═══ Material for this exercise

-- pv_equiv track=rewrite | github.com/noblematt/noblematt.github.io | wc-finals-draw/lib/qatardraw.py | draw_pot
-- ===== SOURCE A (Python) =====
-- def draw_pot(pot, groups=('', '', '', '', '', '', '', '')):
--     '''
--     Generate the state of the groups given teams coming out of the pot in the
--     sequence defined by `pot`
--     If the given sequence of teams cannot legally be placed, returns None
--     '''
--     # If no teams are left in the pot, we are finished
--     if not pot:
--         return groups
--
--     # Establish the size of an available group, and the number of teams from the
--     # next team's confederation that are allowed in a group
--     min_group_len = min(map(len, groups))
--     team = pot[0]
--     max_double_europes_reached = 5 == sum(
--         sum(c == 'E' for c in g) == 2
--         for g in groups
--     )
--     max_count = 2 if (team == 'E' and not max_double_europes_reached) else 1
--
--     # Iterate over the groups, placing the team in the first legal group
--     for i, group in enumerate(groups):
--
--         # If the group is larger than the smallest, it already has a team from this pot
--         if len(group) > min_group_len:
--             continue
--
--         # If the group already has the maximum number of teams from this confederation, move on
--         if sum(c == team or (c in 'AS' and team == 'P') for c in group) >= max_count:
--             continue
--
--         # Construct the new groups and call this function with the remaining teams
--         new_groups = tuple(
--             g if i != j else g + team
--             for j, g in enumerate(groups)
--         )
--         result = draw_pot(pot[1:], new_groups)
--
--         # If we can successfully assign the remaining teams, return the result
--         if result:
--             return result
-- ===== SOURCE B (Python) =====
-- def draw_pot(pot, groups=('', '', '', '', '', '', '', '')):
--     '''
--     Iterative DFS with an explicit stack of frames (pot suffix, groups, next
--     group index to try); returns the first complete legal placement, else None.
--     '''
--     stack = [(tuple(pot), tuple(groups), 0)]
--     while stack:
--         pot_s, gs, gi = stack.pop()
--         if not pot_s:
--             return gs
--         team = pot_s[0]
--         min_len = min(len(g) for g in gs)
--         mdr = 5 == sum(sum(c == 'E' for c in g) == 2 for g in gs)
--         max_count = 2 if (team == 'E' and not mdr) else 1
--         j = gi
--         while j < len(gs) and (len(gs[j]) > min_len
--                 or sum(c == team or (c in 'AS' and team == 'P') for c in gs[j]) >= max_count):
--             j += 1
--         if j == len(gs):
--             continue  # no legal group from gi on: backtrack (discard frame)
--         stack.append((pot_s, gs, j + 1))
--         stack.append((pot_s[1:], gs[:j] + (gs[j] + team,) + gs[j + 1:], 0))
--     return None
-- ===== Notes on version B (the rewrite author's own statement) =====
-- stated objective: alternative
-- what changed: A's recursive backtracking is replaced by an explicit iterative DFS over a stack of (pot-suffix, groups, next-group-index) frames: each step pops a frame, scans for the first legal group from the remembered index, and pushes a resume frame plus a child frame, returning the first complete placement.
import Mathlib
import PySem

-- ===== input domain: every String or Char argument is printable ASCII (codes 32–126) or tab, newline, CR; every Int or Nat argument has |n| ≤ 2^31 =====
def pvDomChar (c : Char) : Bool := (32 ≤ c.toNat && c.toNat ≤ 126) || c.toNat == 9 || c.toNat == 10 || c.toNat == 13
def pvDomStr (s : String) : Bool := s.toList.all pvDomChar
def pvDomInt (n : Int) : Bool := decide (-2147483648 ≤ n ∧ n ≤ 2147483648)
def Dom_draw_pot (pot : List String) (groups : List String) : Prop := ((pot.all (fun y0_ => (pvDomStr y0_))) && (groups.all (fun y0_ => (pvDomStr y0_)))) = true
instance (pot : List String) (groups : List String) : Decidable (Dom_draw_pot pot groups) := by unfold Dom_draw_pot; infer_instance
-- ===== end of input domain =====

-- B replaces A's recursive backtracking by an explicit iterative DFS over a stack of
-- (pot-suffix, groups, next-group-index) frames; same first legal placement, no recursion (objective: alternative).

-- ===== PORT A =====
-- shared legality predicates (the same Python expressions appear verbatim in A and B)
def pvConfMatch (team : String) (c : Char) : Bool :=
  (String.ofList [c] == team) || (((c == 'A') || (c == 'S')) && (team == "P"))

-- sum(c == team or (c in 'AS' and team == 'P') for c in g)
def pvConfCount (team : String) (g : String) : Nat := g.toList.countP (pvConfMatch team)

-- 5 == sum(sum(c == 'E' for c in g) == 2 for g in groups)
def pvMdr (groups : List String) : Bool := (groups.countP (fun g => g.toList.count 'E' == 2)) == 5

-- max_count = 2 if (team == 'E' and not max_double_europes_reached) else 1
def pvMaxCount (team : String) (groups : List String) : Int :=
  if team == "E" && !(pvMdr groups) then 2 else 1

══════

▶ _Assigned task_
Recopy the entries above in their entirety, exactly.

▶ _Your response_
-- pv_equiv track=rewrite | github.com/noblematt/noblematt.github.io | wc-finals-draw/lib/qatardraw.py | draw_pot
-- ===== SOURCE A (Python) =====
-- def draw_pot(pot, groups=('', '', '', '', '', '', '', '')):
--     '''
--     Generate the state of the groups given teams coming out of the pot in the
--     sequence defined by `pot`
--     If the given sequence of teams cannot legally be placed, returns None
--     '''
--     # If no teams are left in the pot, we are finished
--     if not pot:
--         return groups
--
--     # Establish the size of an available group, and the number of teams from the
--     # next team's confederation that are allowed in a group
--     min_group_len = min(map(len, groups))
--     team = pot[0]
--     max_double_europes_reached = 5 == sum(
--         sum(c == 'E' for c in g) == 2
--         for g in groups
--     )
--     max_count = 2 if (team == 'E' and not max_double_europes_reached) else 1
--
--     # Iterate over the groups, placing the team in the first legal group
--     for i, group in enumerate(groups):
--
--         # If the group is larger than the smallest, it already has a team from this pot
--         if len(group) > min_group_len:
--             continue
--
--         # If the group already has the maximum number of teams from this confederation, move on
--         if sum(c == team or (c in 'AS' and team == 'P') for c in group) >= max_count:
--             continue
--
--         # Construct the new groups and call this function with the remaining teams
--         new_groups = tuple(
--             g if i != j else g + team
--             for j, g in enumerate(groups)
--         )
--         result = draw_pot(pot[1:], new_groups)
--
--         # If we can successfully assign the remaining teams, return the result
--         if result:
--             return result
-- ===== SOURCE B (Python) =====
-- def draw_pot(pot, groups=('', '', '', '', '', '', '', '')):
--     '''
--     Iterative DFS with an explicit stack of frames (pot suffix, groups, next
--     group index to try); returns the first complete legal placement, else None.
--     '''
--     stack = [(tuple(pot), tuple(groups), 0)]
--     while stack:
--         pot_s, gs, gi = stack.pop()
--         if not pot_s:
--             return gs
--         team = pot_s[0]
--         min_len = min(len(g) for g in gs)
--         mdr = 5 == sum(sum(c == 'E' for c in g) == 2 for g in gs)
--         max_count = 2 if (team == 'E' and not mdr) else 1
--         j = gi
--         while j < len(gs) and (len(gs[j]) > min_len
--                 or sum(c == team or (c in 'AS' and team == 'P') for c in gs[j]) >= max_count):
--             j += 1
--         if j == len(gs):
--             continue  # no legal group from gi on: backtrack (discard frame)
--         stack.append((pot_s, gs, j + 1))
--         stack.append((pot_s[1:], gs[:j] + (gs[j] + team,) + gs[j + 1:], 0))
--     return None
-- ===== Notes on version B (the rewrite author's own statement) =====
-- stated objective: alternative
-- what changed: A's recursive backtracking is replaced by an explicit iterative DFS over a stack of (pot-suffix, groups, next-group-index) frames: each step pops a frame, scans for the first legal group from the remembered index, and pushes a resume frame plus a child frame, returning the first complete placement.
import Mathlib
import PySem

-- ===== input domain: every String or Char argument is printable ASCII (codes 32–126) or tab, newline, CR; every Int or Nat argument has |n| ≤ 2^31 =====
def pvDomChar (c : Char) : Bool := (32 ≤ c.toNat && c.toNat ≤ 126) || c.toNat == 9 || c.toNat == 10 || c.toNat == 13
def pvDomStr (s : String) : Bool := s.toList.all pvDomChar
def pvDomInt (n : Int) : Bool := decide (-2147483648 ≤ n ∧ n ≤ 2147483648)
def Dom_draw_pot (pot : List String) (groups : List String) : Prop := ((pot.all (fun y0_ => (pvDomStr y0_))) && (groups.all (fun y0_ => (pvDomStr y0_)))) = true
instance (pot : List String) (groups : List String) : Decidable (Dom_draw_pot pot groups) := by unfold Dom_draw_pot; infer_instance
-- ===== end of input domain =====

-- B replaces A's recursive backtracking by an explicit iterative DFS over a stack of
-- (pot-suffix, groups, next-group-index) frames; same first legal placement, no recursion (objective: alternative).

-- ===== PORT A =====
-- shared legality predicates (the same Python expressions appear verbatim in A and B)
def pvConfMatch (team : String) (c : Char) : Bool :=
  (String.ofList [c] == team) || (((c == 'A') || (c == 'S')) && (team == "P"))

-- sum(c == team or (c in 'AS' and team == 'P') for c in g)
def pvConfCount (team : String) (g : String) : Nat := g.toList.countP (pvConfMatch team)

-- 5 == sum(sum(c == 'E' for c in g) == 2 for g in groups)
def pvMdr (groups : List String) : Bool := (groups.countP (fun g => g.toList.count 'E' == 2)) == 5

-- max_count = 2 if (team == 'E' and not max_double_europes_reached) else 1
def pvMaxCount (team : String) (groups : List String) : Int :=
  if team == "E" && !(pvMdr groups) then 2 else 1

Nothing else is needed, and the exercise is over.